STEP 3: Evaluate which data is relevant
Use the following query to count the total number of male versus female students, while generating a visual representation using Google Data Studio integrated with BigQuery.
select gender as GENDER, count(*) as COUNT
from student_performance
group by gender
Since the dataset has almost equal distribution of male and female students, we have a decent distribution of data that can be used to train a machine-learning model with respect to the gender field, where our output label is to see if a student scores an average of above 50 in all three courses.
The next query shows us the distribution of male versus female students who have an average of more than 50.

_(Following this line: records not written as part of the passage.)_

-- A's fold invariant (min_consecutive ≥ 1): entering index i = done.length + c with c
-- pending Trues, filtered = done ++ replicate c (c ≥ m) ++ untouched falses
lemma foldA_eq (m : Int) (hm : 1 ≤ m) : ∀ (rest done : List Bool) (c : Nat),
    ((PySem.List.enumerate rest ((done.length + c : Nat) : Int)).foldl (tfStep m)
      (done ++ List.replicate c (emit m c) ++ List.replicate rest.length false,
        (c : Int))).1
    = done ++ altFrom m c rest := by
  intro rest
  induction rest with
  | nil =>
    intro done c
    simp [altFrom]
  | cons d rest ih =>
    intro done c
    rw [PySem.List.enumerate_cons, List.foldl_cons]
    simp only [List.length_cons]
    match d with
    | false =>
      rw [tfStep_false]
      have H := ih (done ++ List.replicate c (emit m c) ++ [false]) 0
      rw [show ((((done ++ List.replicate c (emit m c) ++ [false]).length + 0 : Nat)) : Int)
          = ((done.length + c : Nat) : Int) + 1 from by simp; ring] at H
      rw [show (done ++ List.replicate c (emit m c) ++ [false])
            ++ List.replicate (0 : Nat) (emit m 0) ++ List.replicate rest.length false
          = done ++ List.replicate c (emit m c) ++ List.replicate (rest.length + 1) false from by
        simp [List.replicate_succ, List.append_assoc]] at H
      rw [show (done ++ List.replicate c (emit m c) ++ [false]) ++ altFrom m 0 rest
          = done ++ altFrom m c (false :: rest) from by
        rw [altFrom_flush m c (false :: rest) (by simp)]
        simp [altFrom, List.append_assoc]] at H
      rw [show (((0 : Nat)) : Int) = (0 : Int) from by norm_num] at H
      exact H
    | true =>
      by_cases hge : (c : Int) + 1 ≥ m
      · rw [tfStep_true_ge _ _ _ _ hge]
        have hset : (PySem.List.pyRange (max 0 (((done.length + c : Nat) : Int) - m + 1))
              (((done.length + c : Nat) : Int) + 1) 1).foldl
              (fun g j => PySem.List.pySetD g j true)
              (done ++ List.replicate c (emit m c) ++ List.replicate (rest.length + 1) false)
            = done ++ List.replicate (c + 1) true ++ List.replicate rest.length false := by
          have hmn : 1 ≤ m.toNat ∧ m.toNat ≤ c + 1 := by
            constructor <;> omega
          have hc : c = (c + 1 - m.toNat) + (m.toNat - 1) := by omega
          have hsplit : List.replicate c (emit m c)
              = List.replicate (c + 1 - m.toNat) (emit m c)
                ++ List.replicate (m.toNat - 1) (emit m c) := by
            rw [← List.replicate_add, ← hc]
          have hpre : List.replicate (c + 1 - m.toNat) (emit m c)
              = List.replicate (c + 1 - m.toNat) true := by
            match hs : c + 1 - m.toNat with
            | 0 => rfl
            | s + 1 =>
              congr 1
              exact emit_pos m c hm (by omega)
          rw [show done ++ List.replicate c (emit m c) ++ List.replicate (rest.length + 1) false
              = (done ++ List.replicate (c + 1 - m.toNat) true)
                ++ (List.replicate (m.toNat - 1) (emit m c) ++ [false])
                ++ List.replicate rest.length false from by
            rw [hsplit, hpre]
            simp [List.replicate_succ, List.append_assoc]]
          rw [show max 0 (((done.length + c : Nat) : Int) - m + 1)
              = ((done.length + c : Nat) : Int) - m + 1 from by omega]
          rw [show ((done.length + c : Nat) : Int) + 1
              = (((done.length + c : Nat) : Int) - m + 1)
                + (((List.replicate (m.toNat - 1) (emit m c) ++ [false]).length : Nat) : Int) from by
            simp; omega]
          rw [foldl_pySetD_shape _ _ _ _ (by push_cast; omega) (by simp; omega)]
          rw [show ((List.replicate (m.toNat - 1) (emit m c) ++ [false]).length) = m.toNat from by
            simp; omega]
          have hmerge : List.replicate (c + 1 - m.toNat) true ++ List.replicate m.toNat true
              = List.replicate (c + 1) true := by
            rw [← List.replicate_add]
            congr 1
            omega
          have hmerge2 : done ++ List.replicate (c + 1 - m.toNat) true ++ List.replicate m.toNat true
              = done ++ List.replicate (c + 1) true := by
            rw [List.append_assoc, hmerge]
          rw [hmerge2]
        rw [hset]
        have H := ih done (c + 1)
        rw [show (((done.length + (c + 1) : Nat)) : Int) = ((done.length + c : Nat) : Int) + 1 from by
          push_cast; ring] at H
        rw [show List.replicate (c + 1) (emit m (c + 1)) = List.replicate (c + 1) true from by
          congr 1
          exact emit_pos m (c + 1) hm (by push_cast; omega)] at H
        rw [show (((c + 1 : Nat)) : Int) = (c : Int) + 1 from by push_cast; ring] at H
        exact H
      · rw [tfStep_true_lt _ _ _ _ hge]
        have H := ih done (c + 1)
        rw [show (((done.length + (c + 1) : Nat)) : Int) = ((done.length + c : Nat) : Int) + 1 from by
          push_cast; ring] at H
        rw [show List.replicate (c + 1) (emit m (c + 1))
            = List.replicate c (emit m c) ++ [false] from by
          rw [emit_big m (c + 1) (by omega), emit_big m c (by omega),
            List.replicate_succ']] at H
        rw [show (done ++ (List.replicate c (emit m c) ++ [false])
              ++ List.replicate rest.length false)
            = done ++ List.replicate c (emit m c) ++ List.replicate (rest.length + 1) false from by
          simp [List.replicate_succ, List.append_assoc]] at H
        rw [show (((c + 1 : Nat)) : Int) = (c : Int) + 1 from by push_cast; ring] at H
        exact H

-- when min_consecutive < 1 B emits false everywhere, like A
lemma altFrom_nonpos (m : Int) (hm : ¬ 1 ≤ m) : ∀ (xs : List Bool) (c : Nat),
    altFrom m c xs = List.replicate (c + xs.length) false := by
  intro xs
  induction xs with
  | nil =>
    intro c
    show List.replicate c (emit m c) = _
    rw [emit_nonpos m c hm]
    simp
  | cons x xs ih =>
    intro c
    match x with
    | true =>
      show altFrom m (c + 1) xs = _
      rw [ih (c + 1)]
      congr 1
      simp only [List.length_cons]
      omega
    | false =>
      show List.replicate c (emit m c) ++ false :: altFrom m 0 xs = _
      rw [emit_nonpos m c hm, ih 0]
      simp only [Nat.zero_add, List.length_cons, ← List.replicate_succ]
      rw [← List.replicate_add]

-- ===== VERDICT (by name: the statement is the Claim_ definition above) =====
theorem temporal_filter_spec : Claim_equal_temporal_filter := by
  intro det m _
  show temporal_filter det m = temporal_filter_alt det m
  unfold temporal_filter_alt
  rw [tfAltGo_eq_altFrom m det.length det le_rfl]
  by_cases hm : 1 ≤ m
  · have := foldA_eq m hm det [] 0
    simpa [temporal_filter] using this
  · have hm' : m ≤ 0 := by omega
    rw [tf_neg m hm' det, altFrom_nonpos m hm det 0, Nat.zero_add]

select gender as GENDER, count(*) as Count
from student_performance
where (math_score+reading_score+writing_score)/3 >= 50
group by gender
This shows us that the number of students who have an average score above 50 is proportional to the number of students belonging to each gender.

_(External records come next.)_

-- pv_equiv track=rewrite | github.com/sethirus/The-Thiele-Machine | attempt.py | parity3_cnf
-- ===== SOURCE A (Python) =====
-- def parity3_cnf(x1, x2, x3, rhs):
--     """
--     Returns CNF clauses for x1 XOR x2 XOR x3 == rhs (rhs in {0,1}).
--
--     This is the blind solver's favorite gadget. It encodes parity constraints
--     in a way that a resolution-based solver can (try to) understand. If you
--     ever wondered how to make a Turing Machine sweat, this is it.
--
--     Args:
--         x1, x2, x3 (int): Variable indices.
--         rhs (int): Right-hand side, 0 or 1.
--
--     Returns:
--         list: List of CNF clauses.
--     """
--     clauses = []
--     for a in [0,1]:
--         for b in [0,1]:
--             for c in [0,1]:
--                 if (a ^ b ^ c) == rhs:
--                     clause = []
--                     clause.append(x1 if a else -x1)
--                     clause.append(x2 if b else -x2)
--                     clause.append(x3 if c else -x3)
--                     clauses.append(clause)
--     return clauses
-- ===== SOURCE B (Python) =====
-- def parity3_cnf(x1, x2, x3, rhs):
--     """CNF clauses for x1 XOR x2 XOR x3 == rhs as a closed-form table.
--
--     Only two parity constraints over three variables exist, so the four
--     clauses for each are written out directly; for rhs outside {0,1} no
--     sign combination has that parity, so there are no clauses.
--     """
--     if rhs == 0:
--         return [[-x1, -x2, -x3], [-x1, x2, x3], [x1, -x2, x3], [x1, x2, -x3]]
--     if rhs == 1:
--         return [[-x1, -x2, x3], [-x1, x2, -x3], [x1, -x2, -x3], [x1, x2, x3]]
--     return []
-- ===== Notes on version B (the rewrite author's own statement) =====
-- stated objective: simpler
-- what changed: Replaces the 8-way enumerate-and-filter loop nest with a closed-form table: the four clauses for rhs=0 and rhs=1 are written out literally (and [] otherwise), eliminating all loops and the parity test.
import Mathlib
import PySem

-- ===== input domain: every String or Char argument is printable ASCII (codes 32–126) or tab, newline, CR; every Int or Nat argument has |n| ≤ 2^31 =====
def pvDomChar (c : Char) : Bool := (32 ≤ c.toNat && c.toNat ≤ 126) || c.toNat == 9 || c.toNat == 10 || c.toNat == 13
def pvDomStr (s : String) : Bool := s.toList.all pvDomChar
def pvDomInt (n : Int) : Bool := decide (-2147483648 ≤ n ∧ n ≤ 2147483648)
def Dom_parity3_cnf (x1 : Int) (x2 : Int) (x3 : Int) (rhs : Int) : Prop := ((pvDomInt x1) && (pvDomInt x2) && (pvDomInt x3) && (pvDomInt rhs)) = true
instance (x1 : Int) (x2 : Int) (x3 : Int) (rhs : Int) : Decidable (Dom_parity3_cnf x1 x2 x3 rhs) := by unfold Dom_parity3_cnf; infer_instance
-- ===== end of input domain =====

-- B replaces A's enumerate-and-filter loop nest by a closed-form table of the four
-- clauses for rhs = 0 and rhs = 1 (and [] otherwise); objective: simpler.


-- ===== PORT A =====
-- literal triple loop over a, b, c in [0,1] with the parity filter
def parity3_cnf (x1 : Int) (x2 : Int) (x3 : Int) (rhs : Int) : List (List Int) :=
  ([0, 1] : List Int).foldl (fun clauses a =>
    ([0, 1] : List Int).foldl (fun clauses b =>
      ([0, 1] : List Int).foldl (fun clauses c =>
        if (PySem.Int.bxor (PySem.Int.bxor a b) c) = rhs then
          clauses ++ [[if a ≠ 0 then x1 else -x1,
                       if b ≠ 0 then x2 else -x2,
                       if c ≠ 0 then x3 else -x3]]
        else clauses) clauses) clauses) []

-- ===== PORT B =====
-- closed-form table: the four clauses for each parity, no loops
def parity3_cnf_alt (x1 : Int) (x2 : Int) (x3 : Int) (rhs : Int) : List (List Int) :=
  if rhs = 0 then
    [[-x1, -x2, -x3], [-x1, x2, x3], [x1, -x2, x3], [x1, x2, -x3]]
  else if rhs = 1 then
    [[-x1, -x2, x3], [-x1, x2, -x3], [x1, -x2, -x3], [x1, x2, x3]]
  else []

-- ===== PRECONDITION & SPEC =====
def Spec_parity3_cnf (x1 : Int) (x2 : Int) (x3 : Int) (rhs : Int) (out : List (List Int)) : Prop := out = parity3_cnf_alt x1 x2 x3 rhs
instance (x1 : Int) (x2 : Int) (x3 : Int) (rhs : Int) (out : List (List Int)) : Decidable (Spec_parity3_cnf x1 x2 x3 rhs out) := by unfold Spec_parity3_cnf; infer_instance

-- ===== CLAIM (what is proved, stated in full; the proofs are below) =====
def Claim_equal_parity3_cnf : Prop := ∀ (x1 : Int) (x2 : Int) (x3 : Int) (rhs : Int), Dom_parity3_cnf x1 x2 x3 rhs → Spec_parity3_cnf x1 x2 x3 rhs (parity3_cnf x1 x2 x3 rhs)

-- ===== LEMMAS AND PROOFS =====

-- ===== VERDICT (by name: the statement is the Claim_ definition above) =====
theorem parity3_cnf_spec : Claim_equal_parity3_cnf := by
  intro x1 x2 x3 rhs _
  unfold Spec_parity3_cnf parity3_cnf parity3_cnf_alt
  have e01 : PySem.Int.bxor 0 1 = (1:Int) := by decide
  have e10 : PySem.Int.bxor 1 0 = (1:Int) := by decide
  have e11 : PySem.Int.bxor 1 1 = (0:Int) := by decide
  by_cases h0 : rhs = 0
  · subst h0; norm_num [List.foldl, e01, e10, e11]
  · by_cases h1 : rhs = 1
    · subst h1; norm_num [List.foldl, e01, e10, e11]
    · have h0' : ¬ (0 : Int) = rhs := fun h => h0 h.symm
      have h1' : ¬ (1 : Int) = rhs := fun h => h1 h.symm
      simp only [List.foldl]
      norm_num [e01, e10, e11, h0, h1, h0', h1']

Next, observe the distribution of students that score above 50 after grouping by “race.” You’ll find that the data is well-distributed with a slightly lower count for records belonging to Race Group A, which may result in a slight skew in our training.
select race_ethnicity as Race, count(*) as Count
from student_performance
where (math_score+reading_score+writing_score)/3 >= 50
group by race_ethnicity
Next, take a look at the parental education feature:
select parental_level_of_education as Parental_Level_of_Education, count(*) as Count
from student_performance
where (math_score+reading_score+writing_score)/3 >= 50
group by parental_level_of_education
For this field again, the dataset has a slightly lower count for “Master’s Degree,” which may introduce some skew to the model.

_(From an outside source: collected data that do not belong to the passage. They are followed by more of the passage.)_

-- pv_equiv track=rewrite | github.com/sarrkar/WM-abstract | helper.py | reorder_combined_int_by_feature
-- ===== SOURCE A (Python) =====
-- def reorder_combined_int_by_feature(combined_int_mapping, feature='category'):
--     # Initialize a dictionary to group combined_int by feature index
--     feature_groups = {}
--
--     # Iterate through the combined_int_mapping to group by the specified feature
--     for combined_int, (category_index, identity_index, position_index) in combined_int_mapping.items():
--         if feature == 'category':
--             feature_index = category_index
--         elif feature == 'identity':
--             feature_index = identity_index
--         elif feature == 'position':
--             feature_index = position_index
--         else:
--             raise ValueError("Invalid feature. Choose from 'category', 'identity', or 'position'.")
--
--         # Add the combined_int to the corresponding feature group
--         if feature_index not in feature_groups:
--             feature_groups[feature_index] = []
--         feature_groups[feature_index].append(combined_int)
--
--     # Sort the feature groups by feature index and flatten into a single list
--     reordered_combined_int = []
--     for feature_index in sorted(feature_groups.keys()):
--         reordered_combined_int.extend(feature_groups[feature_index])
--
--     return reordered_combined_int
-- ===== SOURCE B (Python) =====
-- def reorder_combined_int_by_feature(combined_int_mapping, feature='category'):
--     def slot(triple):
--         if feature == 'category':
--             return triple[0]
--         if feature == 'identity':
--             return triple[1]
--         if feature == 'position':
--             return triple[2]
--         raise ValueError("Invalid feature. Choose from 'category', 'identity', or 'position'.")
--
--     items = list(combined_int_mapping.items())
--     return [combined_int
--             for key in sorted({slot(triple) for _, triple in items})
--             for combined_int, triple in items
--             if slot(triple) == key]
-- ===== Notes on version B (the rewrite author's own statement) =====
-- stated objective: simpler
-- what changed: Replaces the incrementally built dict of per-index buckets plus a separate flatten loop by sorting the distinct feature indices and emitting, for each, the matching entries with a filter comprehension.
import Mathlib
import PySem

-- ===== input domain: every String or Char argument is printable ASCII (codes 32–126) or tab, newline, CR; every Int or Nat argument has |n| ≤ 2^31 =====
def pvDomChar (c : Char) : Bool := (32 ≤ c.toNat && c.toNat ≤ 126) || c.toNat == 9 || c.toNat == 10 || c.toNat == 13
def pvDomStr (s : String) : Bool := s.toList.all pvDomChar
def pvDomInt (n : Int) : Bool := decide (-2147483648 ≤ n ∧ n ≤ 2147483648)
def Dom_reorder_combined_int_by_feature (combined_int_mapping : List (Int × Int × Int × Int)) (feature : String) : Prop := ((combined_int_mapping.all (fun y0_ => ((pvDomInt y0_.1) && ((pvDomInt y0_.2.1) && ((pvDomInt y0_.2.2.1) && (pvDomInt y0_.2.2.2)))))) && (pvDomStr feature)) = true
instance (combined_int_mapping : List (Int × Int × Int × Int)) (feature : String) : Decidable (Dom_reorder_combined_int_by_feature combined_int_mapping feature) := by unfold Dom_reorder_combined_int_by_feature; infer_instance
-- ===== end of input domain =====

-- B replaces A's incrementally built dict of per-index buckets plus a separate flatten loop
-- by sorting the distinct feature indices and filtering the items once per index (objective: simpler).

-- Shared ARGUMENT DECODING (not algorithm): the Python parameter is a dict[int, tuple[int,int,int]];
-- the List (Int × Int × Int × Int) argument is turned into its dict items (duplicate keys overwrite,
-- first-insertion position kept — exact Python dict semantics via PySem.Dict).
def pvDictItems (combined_int_mapping : List (Int × Int × Int × Int)) :
    List (Int × (Int × Int × Int)) :=
  (combined_int_mapping.foldl (fun d p => d.insert p.1 p.2)
    (PySem.Dict.empty : PySem.Dict Int (Int × Int × Int))).items

-- Shared if/elif/else chain selecting the feature component; none = the explicit raise ValueError.
def pvFeatureSlot (feature : String) (t : Int × Int × Int) : Option Int :=
  if feature = "category" then some t.1
  else if feature = "identity" then some t.2.1
  else if feature = "position" then some t.2.2
  else none

-- ===== PORT A =====
-- the grouping loop of A: builds feature_groups; none = ValueError raised inside the loop
def pvGroupLoop (feature : String) :
    List (Int × (Int × Int × Int)) → PySem.Dict Int (List Int) →
    Option (PySem.Dict Int (List Int))
  | [], g => some g
  | p :: rest, g =>
    match pvFeatureSlot feature p.2 with
    | none => none
    | some k => pvGroupLoop feature rest (g.insert k (g.getD k [] ++ [p.1]))

def reorder_combined_int_by_feature (combined_int_mapping : List (Int × Int × Int × Int)) (feature : String) : List Int :=
  match pvGroupLoop feature (pvDictItems combined_int_mapping) PySem.Dict.empty with
  | none => []   -- A raises ValueError here; excluded by Pre_
  | some feature_groups =>
      (PySem.List.sorted feature_groups.keys (fun k => k) false).foldl
        (fun acc k => acc ++ feature_groups.getD k []) []

-- ===== PORT B =====
def reorder_combined_int_by_feature_alt (combined_int_mapping : List (Int × Int × Int × Int)) (feature : String) : List Int :=
  let items := pvDictItems combined_int_mapping
  match items.mapM (fun p => pvFeatureSlot feature p.2) with
  | none => []   -- B raises ValueError here; excluded by Pre_
  | some slots =>
      (PySem.List.sorted (PySem.Set.ofList slots) (fun k => k) false).flatMap
        (fun k => (items.filter (fun p => pvFeatureSlot feature p.2 == some k)).map (fun p => p.1))

-- ===== PRECONDITION & SPEC =====
-- Pre_ excludes exactly the inputs where both Pythons raise ValueError: an invalid feature name
-- together with a nonempty mapping (on an empty mapping the loop body never runs, so no raise).
def Pre_reorder_combined_int_by_feature (combined_int_mapping : List (Int × Int × Int × Int)) (feature : String) : Prop :=
  feature = "category" ∨ feature = "identity" ∨ feature = "position" ∨ combined_int_mapping = []
instance (combined_int_mapping : List (Int × Int × Int × Int)) (feature : String) : Decidable (Pre_reorder_combined_int_by_feature combined_int_mapping feature) := by unfold Pre_reorder_combined_int_by_feature; infer_instance

def pvWitness_reorder_combined_int_by_feature : (List (Int × Int × Int × Int)) × String :=
  ([(10, 1, 5, 2), (11, 0, 4, 2), (12, 1, 3, 1)], "category")

def Spec_reorder_combined_int_by_feature (combined_int_mapping : List (Int × Int × Int × Int)) (feature : String) (out : List Int) : Prop := out = reorder_combined_int_by_feature_alt combined_int_mapping feature
instance (combined_int_mapping : List (Int × Int × Int × Int)) (feature : String) (out : List Int) : Decidable (Spec_reorder_combined_int_by_feature combined_int_mapping feature out) := by unfold Spec_reorder_combined_int_by_feature; infer_instance

-- ===== CLAIM (what is proved, stated in full; the proofs are below) =====
def Claim_equal_reorder_combined_int_by_feature : Prop := ∀ (combined_int_mapping : List (Int × Int × Int × Int)) (feature : String), Dom_reorder_combined_int_by_feature combined_int_mapping feature → Pre_reorder_combined_int_by_feature combined_int_mapping feature → Spec_reorder_combined_int_by_feature combined_int_mapping feature (reorder_combined_int_by_feature combined_int_mapping feature)

-- ===== LEMMAS AND PROOFS =====

-- the pure grouping fold (pvGroupLoop with a total slot function f)
def pvGroupFold (f : Int × Int × Int → Int) (items : List (Int × (Int × Int × Int)))
    (g : PySem.Dict Int (List Int)) : PySem.Dict Int (List Int) :=
  items.foldl (fun d p => d.insert (f p.2) (d.getD (f p.2) [] ++ [p.1])) g

lemma groupLoop_eq_fold (feature : String) (f : Int × Int × Int → Int)
    (hf : ∀ t, pvFeatureSlot feature t = some (f t)) :
    ∀ (items : List (Int × (Int × Int × Int))) (g : PySem.Dict Int (List Int)),
      pvGroupLoop feature items g = some (pvGroupFold f items g)
  | [], g => rfl
  | p :: rest, g => by
    simp only [pvGroupLoop, hf, pvGroupFold, List.foldl_cons]
    exact groupLoop_eq_fold feature f hf rest _

lemma keys_insert_add {ν : Type} (d : PySem.Dict Int ν) (k : Int) (v : ν) :
    (d.insert k v).keys = PySem.Set.add d.keys k := by
  rw [PySem.Set.add_eq_ite]
  by_cases h : d.contains k = true
  · rw [PySem.Dict.keys_insert_of_contains d v h, if_pos ((PySem.Dict.contains_iff_mem_keys d k).mp h)]
  · rw [PySem.Dict.keys_insert_of_not_contains d v (eq_false_of_ne_true h),
      if_neg (fun hm => h ((PySem.Dict.contains_iff_mem_keys d k).mpr hm))]

lemma keys_groupFold (f : Int × Int × Int → Int) :
    ∀ (items : List (Int × (Int × Int × Int))) (g : PySem.Dict Int (List Int)),
      (pvGroupFold f items g).keys = PySem.Set.update g.keys (items.map (fun p => f p.2))
  | [], g => rfl
  | p :: rest, g => by
    simp only [pvGroupFold, List.foldl_cons, List.map_cons, PySem.Set.update_cons]
    rw [← keys_insert_add g (f p.2) (g.getD (f p.2) [] ++ [p.1])]
    exact keys_groupFold f rest _

lemma getD_groupFold (f : Int × Int × Int → Int) :
    ∀ (items : List (Int × (Int × Int × Int))) (g : PySem.Dict Int (List Int)) (k : Int),
      (pvGroupFold f items g).getD k [] =
        g.getD k [] ++ (items.filter (fun p => f p.2 == k)).map (fun p => p.1)
  | [], g, k => by simp [pvGroupFold]
  | p :: rest, g, k => by
    have ih := getD_groupFold f rest (g.insert (f p.2) (g.getD (f p.2) [] ++ [p.1])) k
    simp only [pvGroupFold, List.foldl_cons, List.filter_cons] at ih ⊢
    rw [ih, PySem.Dict.getD_insert]
    by_cases h : f p.2 = k
    · simp [h]
    · simp [h, Ne.symm h]

lemma mapM_slots (feature : String) (f : Int × Int × Int → Int)
    (hf : ∀ t, pvFeatureSlot feature t = some (f t)) :
    ∀ (items : List (Int × (Int × Int × Int))),
      items.mapM (fun p => pvFeatureSlot feature p.2) = some (items.map (fun p => f p.2))
  | [] => rfl
  | p :: rest => by
    have ih := mapM_slots feature f hf rest
    simp only [hf] at ih
    simp [List.mapM_cons, hf, ih]

-- core equivalence for a valid feature selector
lemma ports_agree (feature : String) (f : Int × Int × Int → Int)
    (hf : ∀ t, pvFeatureSlot feature t = some (f t))
    (combined_int_mapping : List (Int × Int × Int × Int)) :
    reorder_combined_int_by_feature combined_int_mapping feature =
      reorder_combined_int_by_feature_alt combined_int_mapping feature := by
  simp only [reorder_combined_int_by_feature, reorder_combined_int_by_feature_alt,
    groupLoop_eq_fold feature f hf, mapM_slots feature f hf]
  rw [keys_groupFold f, PySem.Dict.keys_empty, PySem.Set.update_nil_left,
    PySem.List.foldl_append_eq_flatMap, List.nil_append]
  congr 1
  funext k
  rw [getD_groupFold f, PySem.Dict.getD_empty, List.nil_append]
  congr 1
  apply List.filter_congr
  intro p _
  simp [hf]

-- ===== VERDICT (by name: the statement is the Claim_ definition above) =====
theorem reorder_combined_int_by_feature_spec : Claim_equal_reorder_combined_int_by_feature := by
  intro combined_int_mapping feature _ hpre
  unfold Spec_reorder_combined_int_by_feature
  rcases hpre with h | h | h | h
  · subst h; exact ports_agree _ (fun t => t.1) (fun t => by simp [pvFeatureSlot]) _
  · subst h; exact ports_agree _ (fun t => t.2.1) (fun t => by simp [pvFeatureSlot]) _
  · subst h; exact ports_agree _ (fun t => t.2.2) (fun t => by simp [pvFeatureSlot]) _
  · subst h; rfl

We can analyze the remaining fields in a similar way to estimate how each field will contribute to model performance.
STEP 4: Prepare the data for the machine-learning model
Machine-learning models perform best when fed with numeric data instead of string data. Hence, we will convert the data in all fields into numeric representations as below:
select
case when gender = 'male' then 1 else 0 end as Gender,
case when race_ethnicity = 'group A' then 1 when race_ethnicity = 'group B' then 2 when race_ethnicity = 'group C' then 3 when
race_ethnicity = 'group D' then 4 else 5 end as Race,
case when parental_level_of_education = 'high school' then 1 when parental_level_of_education = 'some college' then 2 when parental_level_of_education = "master's degree" then 3 when parental_level_of_education = 'some high school' then 4 when parental_level_of_education = "bachelor's degree" then 5 else 6 end as
Parental_Level_of_Education,
case when lunch = "free/reduced" then 1 else 0 end as Lunch,
case when test_preparation_course = "completed" then 1 else 0 end as
Test_Preparation_Course,
math_score, reading_score, writing_score
from student_performance
Real results: Exploratory data analysis provides significant insight into data structures
By performing EDA on the dataset, organizations are able to gain valuable insight into how we can expect the various dataset features to influence model performance and how we can modify the data to be in the correct format and structure for best performance of the machine-learning model—all without even starting to build the actual machine-learning model, and without leveraging Python or R in any shape or form.
EDA’s approach to analyzing datasets is crucial to avoid rework to clean up data later, as well as any unexpected behavior of the model due to some dataset features.
Pradipta Dhar is a principal software engineer at TEKsystems with extensive expertise in machine learning and big data.